Server beforeHandle can return a new ctx, a short-circuit response, or both. Prefer route hooks for route-specific policy because they are visible in the feature route group.

Metadata-driven hooks

Contracts can carry metadata for docs, OpenAPI, clients, and app conventions. Metadata is not enforcement by itself: a built-in server hook must read it.

export const createTodo = todos
  .post("/api/todos")
  .meta({
    auth: "required",
    rateLimit: { max: 10, windowSec: 60 },
    idempotency: { required: true, ttlSec: 60 * 60 * 24 },
  })
  .body(CreateTodoSchema)
  .responses({ 201: TodoSchema });

createRateLimitHooks(...) enforces meta.rateLimit and createIdempotencyHooks(...) enforces meta.idempotency:

hooks: [
  createRateLimitHooks<AppContext>(),
  createIdempotencyHooks<AppContext>(),
],

See Rate limiting and Idempotency for the metadata shapes and error semantics.
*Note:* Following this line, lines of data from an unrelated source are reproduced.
-- pv_equiv track=rewrite | github.com/Himanshujchavan/Traveling-Ai | my-mcp-server/services/ai_trip_planner.py | _filter_days_by_weather
-- ===== SOURCE A (Python) =====
-- from typing import Dict, Any, List
--
-- def _filter_days_by_weather(days: List[str], forecast: List[Dict[str, Any]], avoid_bad_weather: bool) -> List[str]:
--     if not avoid_bad_weather or not forecast:
--         return days
--     bad_keywords = {"rain", "storm", "snow", "thunder"}
--     bad_dates = set()
--     for entry in forecast:
--         desc = (entry.get("description") or "").lower()
--         date = entry.get("date")
--         if date and any(k in desc for k in bad_keywords):
--             bad_dates.add(date)
--     return [d for d in days if d not in bad_dates] or days  # never drop all days
-- ===== SOURCE B (Python) =====
-- from typing import Dict, Any, List
--
-- _BAD_KEYWORDS = ("rain", "storm", "snow", "thunder")
--
-- def _is_bad_for(entry, d):
--     return (entry.get("date") == d and entry.get("date")
--             and any(k in (entry.get("description") or "").lower() for k in _BAD_KEYWORDS))
--
-- def _filter_days_by_weather(days: List[str], forecast: List[Dict[str, Any]], avoid_bad_weather: bool) -> List[str]:
--     if not avoid_bad_weather or not forecast:
--         return days
--     kept = [d for d in days if not any(_is_bad_for(e, d) for e in forecast)]
--     return kept or days  # never drop all days
-- ===== Notes on version B (the rewrite author's own statement) =====
-- stated objective: alternative
-- what changed: Replaces the precomputed bad_dates set with a direct per-day existential scan of the forecast (index-then-filter becomes repeated inline scanning), keeping the guard and the `or days` fallback.
import Mathlib
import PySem

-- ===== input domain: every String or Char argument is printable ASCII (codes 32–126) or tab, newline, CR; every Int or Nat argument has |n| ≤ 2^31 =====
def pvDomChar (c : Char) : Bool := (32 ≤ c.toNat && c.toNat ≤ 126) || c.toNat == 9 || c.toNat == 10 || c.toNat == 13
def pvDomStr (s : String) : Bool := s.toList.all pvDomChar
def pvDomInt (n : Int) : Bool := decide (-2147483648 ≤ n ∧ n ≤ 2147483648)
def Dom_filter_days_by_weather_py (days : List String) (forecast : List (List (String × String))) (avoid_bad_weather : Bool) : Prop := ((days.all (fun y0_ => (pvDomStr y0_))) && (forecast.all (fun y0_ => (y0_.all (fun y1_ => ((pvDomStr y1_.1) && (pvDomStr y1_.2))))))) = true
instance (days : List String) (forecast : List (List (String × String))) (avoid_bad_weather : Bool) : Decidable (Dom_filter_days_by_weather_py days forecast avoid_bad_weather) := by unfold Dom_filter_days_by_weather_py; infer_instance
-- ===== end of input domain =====

-- B replaces A's precomputed bad-dates set by a direct per-day scan of the forecast (alternative decomposition, same results).

-- entry.get(k) on a dict given as an association list (first match)
def pvGet (entry : List (String × String)) (k : String) : Option String :=
  PySem.Dict.get? (PySem.Dict.mk entry) k

def pvBadKeywords : List String := ["rain", "storm", "snow", "thunder"]

-- ===== PORT A =====
def filter_days_by_weather_py (days : List String) (forecast : List (List (String × String))) (avoid_bad_weather : Bool) : List String :=
  if !avoid_bad_weather || forecast.isEmpty then days
  else
    let bad_dates : PySem.Set String := forecast.foldl (fun bd entry =>
      let desc := PySem.Str.lower ((pvGet entry "description").getD "")
      match pvGet entry "date" with
      | some date =>
          if date ≠ "" ∧ pvBadKeywords.any (fun k => PySem.Str.isIn k desc) then PySem.Set.add bd date else bd
      | none => bd) PySem.Set.empty
    let res := days.filter (fun d => !(PySem.Set.contains bad_dates d))
    if res.isEmpty then days else res

-- ===== PORT B =====
def pvIsBadFor (entry : List (String × String)) (d : String) : Bool :=
  pvGet entry "date" == some d && d != "" &&
    pvBadKeywords.any (fun k => PySem.Str.isIn k (PySem.Str.lower ((pvGet entry "description").getD "")))

def filter_days_by_weather_py_alt (days : List String) (forecast : List (List (String × String))) (avoid_bad_weather : Bool) : List String :=
  if !avoid_bad_weather || forecast.isEmpty then days
  else
    let kept := days.filter (fun d => ! forecast.any (fun e => pvIsBadFor e d))
    if kept.isEmpty then days else kept

-- ===== PRECONDITION & SPEC =====
def Spec_filter_days_by_weather_py (days : List String) (forecast : List (List (String × String))) (avoid_bad_weather : Bool) (out : List String) : Prop := out = filter_days_by_weather_py_alt days forecast avoid_bad_weather
instance (days : List String) (forecast : List (List (String × String))) (avoid_bad_weather : Bool) (out : List String) : Decidable (Spec_filter_days_by_weather_py days forecast avoid_bad_weather out) := by unfold Spec_filter_days_by_weather_py; infer_instance

-- ===== CLAIM (what is proved, stated in full; the proofs are below) =====
def Claim_equal_filter_days_by_weather_py : Prop := ∀ (days : List String) (forecast : List (List (String × String))) (avoid_bad_weather : Bool), Dom_filter_days_by_weather_py days forecast avoid_bad_weather → Spec_filter_days_by_weather_py days forecast avoid_bad_weather (filter_days_by_weather_py days forecast avoid_bad_weather)

-- ===== LEMMAS AND PROOFS =====

-- one step of A's fold, expressed as B's per-entry test
lemma pv_step (s : PySem.Set String) (date d : String) (kw : Bool) :
    PySem.Set.contains (if date ≠ "" ∧ kw = true then PySem.Set.add s date else s) d
    = (PySem.Set.contains s d || ((some date == some d) && d != "" && kw)) := by
  by_cases hdd : date = d
  · subst hdd
    by_cases he : date = ""
    · subst he; cases kw <;> simp
    · cases kw <;> simp [he, PySem.Set.mem_add]
  · have hne : (some date == some d) = false := by simp [hdd]
    by_cases he : date = "" <;> cases kw <;>
      simp [he, hne, PySem.Set.mem_add, Ne.symm hdd]

-- membership in A's folded bad_dates set = B's existential scan of the forecast
lemma pv_contains_fold (forecast : List (List (String × String))) (s : PySem.Set String) (d : String) :
    PySem.Set.contains (forecast.foldl (fun bd entry =>
      let desc := PySem.Str.lower ((pvGet entry "description").getD "")
      match pvGet entry "date" with
      | some date =>
          if date ≠ "" ∧ pvBadKeywords.any (fun k => PySem.Str.isIn k desc) then PySem.Set.add bd date else bd
      | none => bd) s) d
    = (PySem.Set.contains s d || forecast.any (fun e => pvIsBadFor e d)) := by
  induction forecast generalizing s with
  | nil => simp
  | cons e rest ih =>
    simp only [List.foldl_cons, List.any_cons]
    cases hdt : pvGet e "date" with
    | none => rw [ih]; simp [pvIsBadFor, hdt]
    | some date =>
      rw [ih, pv_step]
      simp [pvIsBadFor, hdt, Bool.or_assoc]

-- ===== VERDICT (by name: the statement is the Claim_ definition above) =====
theorem filter_days_by_weather_py_spec : Claim_equal_filter_days_by_weather_py := by
  intro days forecast avoid _
  unfold Spec_filter_days_by_weather_py filter_days_by_weather_py filter_days_by_weather_py_alt
  by_cases hg : (!avoid || forecast.isEmpty) = true
  · simp [hg]
  · simp only [hg, if_neg, Bool.false_eq_true, not_false_eq_true]
    have hfilter : days.filter (fun d => !(PySem.Set.contains (forecast.foldl (fun bd entry =>
        let desc := PySem.Str.lower ((pvGet entry "description").getD "")
        match pvGet entry "date" with
        | some date =>
            if date ≠ "" ∧ pvBadKeywords.any (fun k => PySem.Str.isIn k desc) then PySem.Set.add bd date else bd
        | none => bd) PySem.Set.empty) d))
        = days.filter (fun d => ! forecast.any (fun e => pvIsBadFor e d)) := by
      apply List.filter_congr
      intro d _
      rw [pv_contains_fold]
      simp [PySem.Set.empty]
    simp only [hfilter]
For metadata without a built-in hook, such as auth, prefer explicit route hooks for runtime enforcement:

hooks: [auth.required()]

beforeSend and afterSend

Use beforeSend to add headers or shape framework-owned responses. Use afterSend for logging, metrics, and tracing.

const loggingHooks = {
  name: "logging",
  beforeSend: ({ response }) => ({
    ...response,
    headers: {
      ...response.headers,
      "x-beignet": "1",
    },
  }),
  afterSend: ({ req, response, durationMs }) => {
    console.info(req.method, response.status, durationMs);
  },
};

Native responses and hooks

When a route returns a native web Response, beforeSend still runs with native: true and a headers-only view ({ status, headers }). The body is not readable, and returned body or status changes are ignored with a one-time dev warning; header changes are merged onto the native Response without buffering the stream. This is how CORS, x-request-id, and traceparent headers reach streamed responses. Streamed responses are also not idempotency-replayable; see Idempotency.

Error handling

Hook-thrown errors, handler-thrown unknown errors, and handler-thrown AppError instances are passed to onCaughtError observers. AppError instances are auto-mapped before mapUnhandledError; mapUnhandledError only maps unknown or otherwise unhandled failures. See Errors for observing and mapping them.

Hook short-circuit responses and mapUnhandledError responses are framework-owned, so they skip route response validation. See Request lifecycle for the response ownership taxonomy.